- _DATA SHOWN_
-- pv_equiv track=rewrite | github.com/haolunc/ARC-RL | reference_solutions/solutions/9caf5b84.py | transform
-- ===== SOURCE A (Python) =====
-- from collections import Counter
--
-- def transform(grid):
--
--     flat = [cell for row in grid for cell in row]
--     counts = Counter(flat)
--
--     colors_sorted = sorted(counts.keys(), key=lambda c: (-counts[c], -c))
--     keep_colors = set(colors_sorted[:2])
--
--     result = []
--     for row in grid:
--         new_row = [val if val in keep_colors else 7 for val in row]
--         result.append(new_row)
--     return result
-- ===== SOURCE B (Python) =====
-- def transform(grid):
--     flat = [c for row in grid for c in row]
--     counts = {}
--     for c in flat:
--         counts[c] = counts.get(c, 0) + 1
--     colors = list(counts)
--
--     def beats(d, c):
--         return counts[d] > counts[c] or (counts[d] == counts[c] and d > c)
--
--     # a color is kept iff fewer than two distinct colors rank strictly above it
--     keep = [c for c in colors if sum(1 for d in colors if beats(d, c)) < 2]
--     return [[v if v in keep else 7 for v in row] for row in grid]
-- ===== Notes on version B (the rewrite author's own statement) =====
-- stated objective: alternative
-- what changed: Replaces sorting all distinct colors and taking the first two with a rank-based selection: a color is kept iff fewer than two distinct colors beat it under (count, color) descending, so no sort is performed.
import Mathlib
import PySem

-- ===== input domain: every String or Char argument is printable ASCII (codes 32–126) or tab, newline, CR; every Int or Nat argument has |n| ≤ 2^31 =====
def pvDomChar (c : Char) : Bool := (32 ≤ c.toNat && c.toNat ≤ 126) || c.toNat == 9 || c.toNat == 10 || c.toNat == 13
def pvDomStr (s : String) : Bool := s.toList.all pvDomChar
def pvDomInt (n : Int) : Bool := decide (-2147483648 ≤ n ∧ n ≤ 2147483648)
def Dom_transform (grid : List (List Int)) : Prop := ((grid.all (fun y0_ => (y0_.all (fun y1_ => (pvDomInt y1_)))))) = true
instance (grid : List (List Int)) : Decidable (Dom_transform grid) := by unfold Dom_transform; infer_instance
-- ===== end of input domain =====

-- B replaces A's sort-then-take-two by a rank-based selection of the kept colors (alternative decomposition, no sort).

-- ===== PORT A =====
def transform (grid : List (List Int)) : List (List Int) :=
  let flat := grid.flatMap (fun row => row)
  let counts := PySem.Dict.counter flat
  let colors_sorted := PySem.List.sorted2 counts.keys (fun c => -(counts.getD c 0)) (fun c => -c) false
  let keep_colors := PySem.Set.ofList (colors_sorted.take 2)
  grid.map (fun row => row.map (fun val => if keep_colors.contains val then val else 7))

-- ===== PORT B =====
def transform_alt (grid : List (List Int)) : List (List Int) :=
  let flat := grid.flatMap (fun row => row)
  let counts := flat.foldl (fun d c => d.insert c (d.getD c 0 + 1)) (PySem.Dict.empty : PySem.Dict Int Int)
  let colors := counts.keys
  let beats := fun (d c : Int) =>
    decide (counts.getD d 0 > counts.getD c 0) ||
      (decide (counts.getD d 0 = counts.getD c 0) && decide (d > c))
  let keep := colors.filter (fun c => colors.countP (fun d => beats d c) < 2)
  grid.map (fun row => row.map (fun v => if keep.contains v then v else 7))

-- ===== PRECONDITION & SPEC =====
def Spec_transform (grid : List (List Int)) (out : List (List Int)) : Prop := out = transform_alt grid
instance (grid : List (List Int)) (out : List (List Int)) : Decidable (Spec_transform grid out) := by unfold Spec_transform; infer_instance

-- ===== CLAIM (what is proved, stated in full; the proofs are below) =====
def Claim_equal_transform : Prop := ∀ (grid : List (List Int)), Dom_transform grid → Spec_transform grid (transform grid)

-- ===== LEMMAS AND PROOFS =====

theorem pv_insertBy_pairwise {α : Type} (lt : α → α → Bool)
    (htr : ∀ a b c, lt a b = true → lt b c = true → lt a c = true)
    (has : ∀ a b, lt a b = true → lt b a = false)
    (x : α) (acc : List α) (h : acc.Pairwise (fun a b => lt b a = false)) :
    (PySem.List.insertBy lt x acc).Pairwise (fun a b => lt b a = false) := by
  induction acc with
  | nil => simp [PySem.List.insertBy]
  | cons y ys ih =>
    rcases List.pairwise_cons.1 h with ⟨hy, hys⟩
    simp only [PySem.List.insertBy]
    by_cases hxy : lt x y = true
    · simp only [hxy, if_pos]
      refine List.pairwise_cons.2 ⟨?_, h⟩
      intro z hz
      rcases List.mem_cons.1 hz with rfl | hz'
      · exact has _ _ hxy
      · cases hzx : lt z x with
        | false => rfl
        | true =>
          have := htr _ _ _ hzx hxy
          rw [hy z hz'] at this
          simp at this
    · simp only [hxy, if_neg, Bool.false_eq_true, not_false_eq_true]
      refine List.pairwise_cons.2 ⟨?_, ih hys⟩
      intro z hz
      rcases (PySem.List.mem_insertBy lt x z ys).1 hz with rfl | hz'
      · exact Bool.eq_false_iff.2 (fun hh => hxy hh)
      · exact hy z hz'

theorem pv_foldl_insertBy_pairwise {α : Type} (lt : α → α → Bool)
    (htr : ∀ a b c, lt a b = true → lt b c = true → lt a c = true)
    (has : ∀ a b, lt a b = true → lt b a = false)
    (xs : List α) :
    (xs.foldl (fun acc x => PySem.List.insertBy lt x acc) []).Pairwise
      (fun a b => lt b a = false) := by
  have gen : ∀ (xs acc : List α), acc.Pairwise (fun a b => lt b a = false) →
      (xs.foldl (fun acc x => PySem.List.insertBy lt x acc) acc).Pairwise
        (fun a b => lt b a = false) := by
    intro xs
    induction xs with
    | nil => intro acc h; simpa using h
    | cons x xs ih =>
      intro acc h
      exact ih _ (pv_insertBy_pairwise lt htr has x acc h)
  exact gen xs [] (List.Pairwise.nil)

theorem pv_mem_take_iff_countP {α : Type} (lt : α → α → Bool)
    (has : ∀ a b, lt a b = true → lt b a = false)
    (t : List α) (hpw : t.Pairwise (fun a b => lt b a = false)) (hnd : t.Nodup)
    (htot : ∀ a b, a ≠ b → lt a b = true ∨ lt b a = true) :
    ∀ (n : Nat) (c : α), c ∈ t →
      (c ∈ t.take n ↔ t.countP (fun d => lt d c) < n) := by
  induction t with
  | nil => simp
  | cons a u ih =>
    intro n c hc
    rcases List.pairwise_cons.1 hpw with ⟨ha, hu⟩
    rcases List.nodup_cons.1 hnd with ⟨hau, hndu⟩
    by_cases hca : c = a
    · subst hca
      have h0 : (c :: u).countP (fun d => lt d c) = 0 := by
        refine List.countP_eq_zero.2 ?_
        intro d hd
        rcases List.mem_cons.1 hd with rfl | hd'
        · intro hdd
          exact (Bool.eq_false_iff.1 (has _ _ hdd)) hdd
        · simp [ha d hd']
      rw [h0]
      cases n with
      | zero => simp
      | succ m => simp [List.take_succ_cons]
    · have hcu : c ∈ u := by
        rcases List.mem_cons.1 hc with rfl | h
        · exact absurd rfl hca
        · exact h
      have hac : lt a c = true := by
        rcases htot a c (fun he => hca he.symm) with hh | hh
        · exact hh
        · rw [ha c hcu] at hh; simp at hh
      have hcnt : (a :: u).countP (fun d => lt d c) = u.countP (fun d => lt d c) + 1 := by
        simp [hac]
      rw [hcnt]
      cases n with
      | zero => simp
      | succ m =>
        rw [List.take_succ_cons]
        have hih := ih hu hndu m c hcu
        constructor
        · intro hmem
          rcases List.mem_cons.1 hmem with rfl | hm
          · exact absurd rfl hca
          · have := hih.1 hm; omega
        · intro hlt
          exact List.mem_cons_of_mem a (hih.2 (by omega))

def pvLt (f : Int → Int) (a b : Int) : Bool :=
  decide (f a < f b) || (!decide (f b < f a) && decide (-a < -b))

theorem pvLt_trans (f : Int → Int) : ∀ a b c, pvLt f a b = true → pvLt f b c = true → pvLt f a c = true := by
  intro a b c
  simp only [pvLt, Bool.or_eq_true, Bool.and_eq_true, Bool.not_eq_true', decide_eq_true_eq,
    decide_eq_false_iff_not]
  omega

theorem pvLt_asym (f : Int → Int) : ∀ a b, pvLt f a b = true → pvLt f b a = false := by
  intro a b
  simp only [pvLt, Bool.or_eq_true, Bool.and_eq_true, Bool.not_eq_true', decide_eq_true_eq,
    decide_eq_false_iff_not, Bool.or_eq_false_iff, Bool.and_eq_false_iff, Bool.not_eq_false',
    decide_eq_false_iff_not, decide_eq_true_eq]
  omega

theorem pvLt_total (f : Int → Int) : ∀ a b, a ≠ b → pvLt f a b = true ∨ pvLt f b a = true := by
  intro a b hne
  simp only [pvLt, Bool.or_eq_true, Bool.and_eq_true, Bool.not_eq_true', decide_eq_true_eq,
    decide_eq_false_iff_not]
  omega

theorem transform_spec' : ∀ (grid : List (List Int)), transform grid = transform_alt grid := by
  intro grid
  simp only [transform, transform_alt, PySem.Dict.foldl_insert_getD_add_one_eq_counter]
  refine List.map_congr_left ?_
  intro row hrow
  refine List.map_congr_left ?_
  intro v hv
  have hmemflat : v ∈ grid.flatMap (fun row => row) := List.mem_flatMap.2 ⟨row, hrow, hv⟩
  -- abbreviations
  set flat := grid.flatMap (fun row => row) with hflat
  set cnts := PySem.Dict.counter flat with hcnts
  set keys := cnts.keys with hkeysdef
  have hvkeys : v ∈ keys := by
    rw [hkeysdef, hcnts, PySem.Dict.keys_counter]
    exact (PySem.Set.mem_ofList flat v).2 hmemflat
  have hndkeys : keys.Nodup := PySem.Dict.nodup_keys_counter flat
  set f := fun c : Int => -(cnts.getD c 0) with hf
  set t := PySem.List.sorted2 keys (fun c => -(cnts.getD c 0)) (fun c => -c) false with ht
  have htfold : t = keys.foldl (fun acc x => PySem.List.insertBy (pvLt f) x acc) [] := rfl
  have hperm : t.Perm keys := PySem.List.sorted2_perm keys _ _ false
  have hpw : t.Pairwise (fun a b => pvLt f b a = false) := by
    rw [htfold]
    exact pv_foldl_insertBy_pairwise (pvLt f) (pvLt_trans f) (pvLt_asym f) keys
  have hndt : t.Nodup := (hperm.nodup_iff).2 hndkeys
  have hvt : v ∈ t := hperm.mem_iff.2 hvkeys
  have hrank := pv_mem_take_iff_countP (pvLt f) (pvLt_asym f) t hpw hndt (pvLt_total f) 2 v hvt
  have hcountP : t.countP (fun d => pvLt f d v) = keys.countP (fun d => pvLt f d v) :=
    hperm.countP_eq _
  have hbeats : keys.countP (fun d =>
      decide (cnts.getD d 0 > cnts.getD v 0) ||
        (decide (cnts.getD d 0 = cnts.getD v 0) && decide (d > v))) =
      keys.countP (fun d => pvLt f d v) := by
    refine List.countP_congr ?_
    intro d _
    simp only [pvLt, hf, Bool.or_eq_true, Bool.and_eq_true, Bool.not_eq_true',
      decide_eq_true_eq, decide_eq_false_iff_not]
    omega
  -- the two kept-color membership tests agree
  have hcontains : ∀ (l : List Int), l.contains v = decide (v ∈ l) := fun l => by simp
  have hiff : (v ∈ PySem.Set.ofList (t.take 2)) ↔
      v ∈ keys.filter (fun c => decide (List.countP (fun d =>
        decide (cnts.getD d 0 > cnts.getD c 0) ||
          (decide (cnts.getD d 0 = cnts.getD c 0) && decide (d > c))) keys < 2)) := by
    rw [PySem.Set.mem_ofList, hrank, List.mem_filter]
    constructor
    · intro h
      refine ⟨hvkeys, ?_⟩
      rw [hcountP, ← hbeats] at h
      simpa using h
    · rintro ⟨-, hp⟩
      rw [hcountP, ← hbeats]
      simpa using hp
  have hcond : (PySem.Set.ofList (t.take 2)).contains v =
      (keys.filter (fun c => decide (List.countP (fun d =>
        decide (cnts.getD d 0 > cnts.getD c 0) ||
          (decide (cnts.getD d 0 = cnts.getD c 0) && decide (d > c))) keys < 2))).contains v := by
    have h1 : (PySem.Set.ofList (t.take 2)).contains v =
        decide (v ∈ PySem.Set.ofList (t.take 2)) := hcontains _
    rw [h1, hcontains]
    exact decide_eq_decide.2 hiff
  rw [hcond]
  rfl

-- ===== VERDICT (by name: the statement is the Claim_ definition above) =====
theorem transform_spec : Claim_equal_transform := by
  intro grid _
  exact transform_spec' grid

---

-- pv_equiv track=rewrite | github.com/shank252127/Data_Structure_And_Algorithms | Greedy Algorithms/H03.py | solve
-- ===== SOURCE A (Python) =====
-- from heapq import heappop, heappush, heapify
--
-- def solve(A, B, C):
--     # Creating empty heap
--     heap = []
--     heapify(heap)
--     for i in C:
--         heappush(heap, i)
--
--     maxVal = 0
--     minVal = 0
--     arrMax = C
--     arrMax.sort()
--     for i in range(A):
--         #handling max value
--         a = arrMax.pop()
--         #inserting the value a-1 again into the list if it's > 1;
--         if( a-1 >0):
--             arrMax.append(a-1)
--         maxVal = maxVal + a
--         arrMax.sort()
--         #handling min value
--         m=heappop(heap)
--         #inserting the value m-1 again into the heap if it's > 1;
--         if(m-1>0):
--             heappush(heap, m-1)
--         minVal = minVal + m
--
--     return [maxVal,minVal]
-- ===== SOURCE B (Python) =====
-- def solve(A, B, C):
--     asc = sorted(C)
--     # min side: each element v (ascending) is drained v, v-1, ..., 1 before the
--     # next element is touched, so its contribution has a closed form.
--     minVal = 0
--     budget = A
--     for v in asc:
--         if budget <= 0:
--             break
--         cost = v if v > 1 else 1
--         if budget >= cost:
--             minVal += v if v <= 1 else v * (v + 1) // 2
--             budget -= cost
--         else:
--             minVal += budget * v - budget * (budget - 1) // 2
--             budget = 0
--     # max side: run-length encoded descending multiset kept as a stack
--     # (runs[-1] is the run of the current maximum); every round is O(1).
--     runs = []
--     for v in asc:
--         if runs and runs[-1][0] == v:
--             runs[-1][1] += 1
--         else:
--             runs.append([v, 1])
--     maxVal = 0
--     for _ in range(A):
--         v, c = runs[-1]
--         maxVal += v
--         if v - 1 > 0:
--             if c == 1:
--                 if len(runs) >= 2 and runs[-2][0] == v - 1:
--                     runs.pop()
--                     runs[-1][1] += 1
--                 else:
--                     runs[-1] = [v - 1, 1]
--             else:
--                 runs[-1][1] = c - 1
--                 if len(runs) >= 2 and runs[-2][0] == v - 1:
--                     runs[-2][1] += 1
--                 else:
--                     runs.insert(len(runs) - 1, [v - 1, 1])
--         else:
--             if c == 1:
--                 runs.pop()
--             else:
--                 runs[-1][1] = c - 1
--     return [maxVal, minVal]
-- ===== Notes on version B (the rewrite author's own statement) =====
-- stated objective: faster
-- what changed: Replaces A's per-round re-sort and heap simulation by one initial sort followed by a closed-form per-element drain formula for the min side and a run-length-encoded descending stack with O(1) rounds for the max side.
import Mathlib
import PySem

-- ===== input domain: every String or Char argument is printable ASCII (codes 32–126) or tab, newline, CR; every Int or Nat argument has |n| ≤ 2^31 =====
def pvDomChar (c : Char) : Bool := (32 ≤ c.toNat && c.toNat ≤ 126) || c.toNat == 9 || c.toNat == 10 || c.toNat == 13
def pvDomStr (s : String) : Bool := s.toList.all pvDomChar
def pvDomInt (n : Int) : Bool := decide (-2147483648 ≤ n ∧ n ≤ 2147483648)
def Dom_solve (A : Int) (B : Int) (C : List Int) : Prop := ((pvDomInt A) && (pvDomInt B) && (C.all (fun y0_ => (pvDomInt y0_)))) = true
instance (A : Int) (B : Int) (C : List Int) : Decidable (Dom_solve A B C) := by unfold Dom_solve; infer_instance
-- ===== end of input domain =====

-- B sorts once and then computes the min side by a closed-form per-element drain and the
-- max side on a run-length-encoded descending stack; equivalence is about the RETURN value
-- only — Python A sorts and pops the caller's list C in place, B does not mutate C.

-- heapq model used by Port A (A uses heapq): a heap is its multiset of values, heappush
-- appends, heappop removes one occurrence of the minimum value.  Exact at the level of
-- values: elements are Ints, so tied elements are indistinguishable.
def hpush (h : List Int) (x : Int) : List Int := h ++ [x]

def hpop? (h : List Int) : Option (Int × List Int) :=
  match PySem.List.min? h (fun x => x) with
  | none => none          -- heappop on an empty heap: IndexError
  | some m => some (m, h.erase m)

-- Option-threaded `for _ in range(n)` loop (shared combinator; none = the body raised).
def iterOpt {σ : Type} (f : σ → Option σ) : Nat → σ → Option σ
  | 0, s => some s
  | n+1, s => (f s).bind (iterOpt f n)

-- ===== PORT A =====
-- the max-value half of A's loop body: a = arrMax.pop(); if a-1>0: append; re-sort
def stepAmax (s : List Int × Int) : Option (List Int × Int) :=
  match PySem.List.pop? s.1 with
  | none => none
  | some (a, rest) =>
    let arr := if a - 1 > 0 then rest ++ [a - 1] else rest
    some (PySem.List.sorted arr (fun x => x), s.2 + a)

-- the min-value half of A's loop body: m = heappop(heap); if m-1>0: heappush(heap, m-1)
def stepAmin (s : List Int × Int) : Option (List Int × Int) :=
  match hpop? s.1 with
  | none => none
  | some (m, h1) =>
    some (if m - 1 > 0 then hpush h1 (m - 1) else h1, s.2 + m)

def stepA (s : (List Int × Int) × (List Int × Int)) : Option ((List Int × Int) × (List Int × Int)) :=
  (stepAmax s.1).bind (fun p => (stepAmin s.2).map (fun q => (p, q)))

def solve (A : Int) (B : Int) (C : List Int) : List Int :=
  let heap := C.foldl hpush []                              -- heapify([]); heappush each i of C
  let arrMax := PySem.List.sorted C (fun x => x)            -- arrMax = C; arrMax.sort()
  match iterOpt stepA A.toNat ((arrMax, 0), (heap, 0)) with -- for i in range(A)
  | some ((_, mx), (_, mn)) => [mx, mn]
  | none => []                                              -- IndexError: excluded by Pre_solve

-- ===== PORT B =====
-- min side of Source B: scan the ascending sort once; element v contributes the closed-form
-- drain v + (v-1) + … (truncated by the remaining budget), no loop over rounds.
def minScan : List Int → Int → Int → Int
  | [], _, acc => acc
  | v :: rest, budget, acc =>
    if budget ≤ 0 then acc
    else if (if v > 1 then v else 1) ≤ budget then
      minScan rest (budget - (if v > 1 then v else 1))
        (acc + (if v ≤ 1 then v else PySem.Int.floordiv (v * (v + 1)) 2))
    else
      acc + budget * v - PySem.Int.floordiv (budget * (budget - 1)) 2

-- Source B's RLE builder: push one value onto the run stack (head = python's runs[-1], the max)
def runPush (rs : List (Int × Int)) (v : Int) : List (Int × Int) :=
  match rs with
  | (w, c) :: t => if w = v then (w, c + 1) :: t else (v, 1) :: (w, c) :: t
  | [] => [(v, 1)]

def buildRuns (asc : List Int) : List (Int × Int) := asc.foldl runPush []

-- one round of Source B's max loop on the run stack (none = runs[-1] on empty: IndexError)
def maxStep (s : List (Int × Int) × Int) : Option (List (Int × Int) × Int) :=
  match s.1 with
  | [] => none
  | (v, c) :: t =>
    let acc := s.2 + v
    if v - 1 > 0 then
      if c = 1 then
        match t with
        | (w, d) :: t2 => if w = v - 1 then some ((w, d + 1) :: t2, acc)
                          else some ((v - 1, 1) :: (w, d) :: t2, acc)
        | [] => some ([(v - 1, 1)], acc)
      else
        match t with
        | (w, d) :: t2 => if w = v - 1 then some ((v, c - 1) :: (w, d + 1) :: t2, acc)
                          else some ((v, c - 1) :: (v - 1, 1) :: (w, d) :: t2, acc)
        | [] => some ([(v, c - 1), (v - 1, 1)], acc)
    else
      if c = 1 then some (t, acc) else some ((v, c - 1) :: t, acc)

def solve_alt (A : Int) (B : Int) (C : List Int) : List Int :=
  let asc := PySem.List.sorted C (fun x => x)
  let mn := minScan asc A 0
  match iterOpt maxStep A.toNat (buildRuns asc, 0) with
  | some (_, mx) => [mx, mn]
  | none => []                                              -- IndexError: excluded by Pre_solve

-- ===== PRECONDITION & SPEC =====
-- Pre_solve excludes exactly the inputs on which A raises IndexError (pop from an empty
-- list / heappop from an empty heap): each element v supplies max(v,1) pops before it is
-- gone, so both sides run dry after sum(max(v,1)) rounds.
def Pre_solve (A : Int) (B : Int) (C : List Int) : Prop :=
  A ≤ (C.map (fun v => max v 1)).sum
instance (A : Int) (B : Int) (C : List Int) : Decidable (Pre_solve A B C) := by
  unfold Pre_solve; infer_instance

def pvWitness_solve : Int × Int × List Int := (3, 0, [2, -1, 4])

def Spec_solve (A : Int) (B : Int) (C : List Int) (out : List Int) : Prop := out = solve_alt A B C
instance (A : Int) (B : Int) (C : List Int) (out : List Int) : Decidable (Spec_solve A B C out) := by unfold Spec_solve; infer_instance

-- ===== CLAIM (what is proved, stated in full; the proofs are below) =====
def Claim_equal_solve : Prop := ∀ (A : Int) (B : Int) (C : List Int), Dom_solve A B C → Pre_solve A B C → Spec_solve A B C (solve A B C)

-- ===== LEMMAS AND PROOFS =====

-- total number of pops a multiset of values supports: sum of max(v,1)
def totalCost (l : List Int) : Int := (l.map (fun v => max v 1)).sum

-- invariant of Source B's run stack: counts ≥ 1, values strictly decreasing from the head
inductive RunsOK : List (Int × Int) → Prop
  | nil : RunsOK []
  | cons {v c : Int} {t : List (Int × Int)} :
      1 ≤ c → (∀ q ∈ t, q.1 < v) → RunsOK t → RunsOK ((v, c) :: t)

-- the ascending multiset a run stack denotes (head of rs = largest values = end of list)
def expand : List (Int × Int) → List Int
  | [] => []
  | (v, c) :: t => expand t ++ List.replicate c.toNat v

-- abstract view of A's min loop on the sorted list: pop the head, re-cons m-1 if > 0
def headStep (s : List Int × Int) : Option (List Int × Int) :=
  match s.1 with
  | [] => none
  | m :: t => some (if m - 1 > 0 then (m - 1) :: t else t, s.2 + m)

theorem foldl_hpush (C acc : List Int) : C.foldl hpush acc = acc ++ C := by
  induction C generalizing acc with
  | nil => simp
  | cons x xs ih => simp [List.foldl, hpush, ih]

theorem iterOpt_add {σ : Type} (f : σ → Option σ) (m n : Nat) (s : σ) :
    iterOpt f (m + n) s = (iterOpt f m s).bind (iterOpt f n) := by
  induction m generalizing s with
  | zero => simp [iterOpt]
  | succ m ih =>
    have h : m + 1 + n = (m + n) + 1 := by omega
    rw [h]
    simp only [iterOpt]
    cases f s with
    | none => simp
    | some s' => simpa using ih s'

- _YOUR ASSIGNMENT_
All that is wanted is a faithful reproduction of the line above with "-- pv_equiv track=rewrite | github.com/haolunc/ARC-RL", the line with "row in grid]", and every line in between.

- _OUTPUT OF THE EXERCISE_
-- pv_equiv track=rewrite | github.com/haolunc/ARC-RL | reference_solutions/solutions/9caf5b84.py | transform
-- ===== SOURCE A (Python) =====
-- from collections import Counter
--
-- def transform(grid):
--
--     flat = [cell for row in grid for cell in row]
--     counts = Counter(flat)
--
--     colors_sorted = sorted(counts.keys(), key=lambda c: (-counts[c], -c))
--     keep_colors = set(colors_sorted[:2])
--
--     result = []
--     for row in grid:
--         new_row = [val if val in keep_colors else 7 for val in row]
--         result.append(new_row)
--     return result
-- ===== SOURCE B (Python) =====
-- def transform(grid):
--     flat = [c for row in grid for c in row]
--     counts = {}
--     for c in flat:
--         counts[c] = counts.get(c, 0) + 1
--     colors = list(counts)
--
--     def beats(d, c):
--         return counts[d] > counts[c] or (counts[d] == counts[c] and d > c)
--
--     # a color is kept iff fewer than two distinct colors rank strictly above it
--     keep = [c for c in colors if sum(1 for d in colors if beats(d, c)) < 2]
--     return [[v if v in keep else 7 for v in row] for row in grid]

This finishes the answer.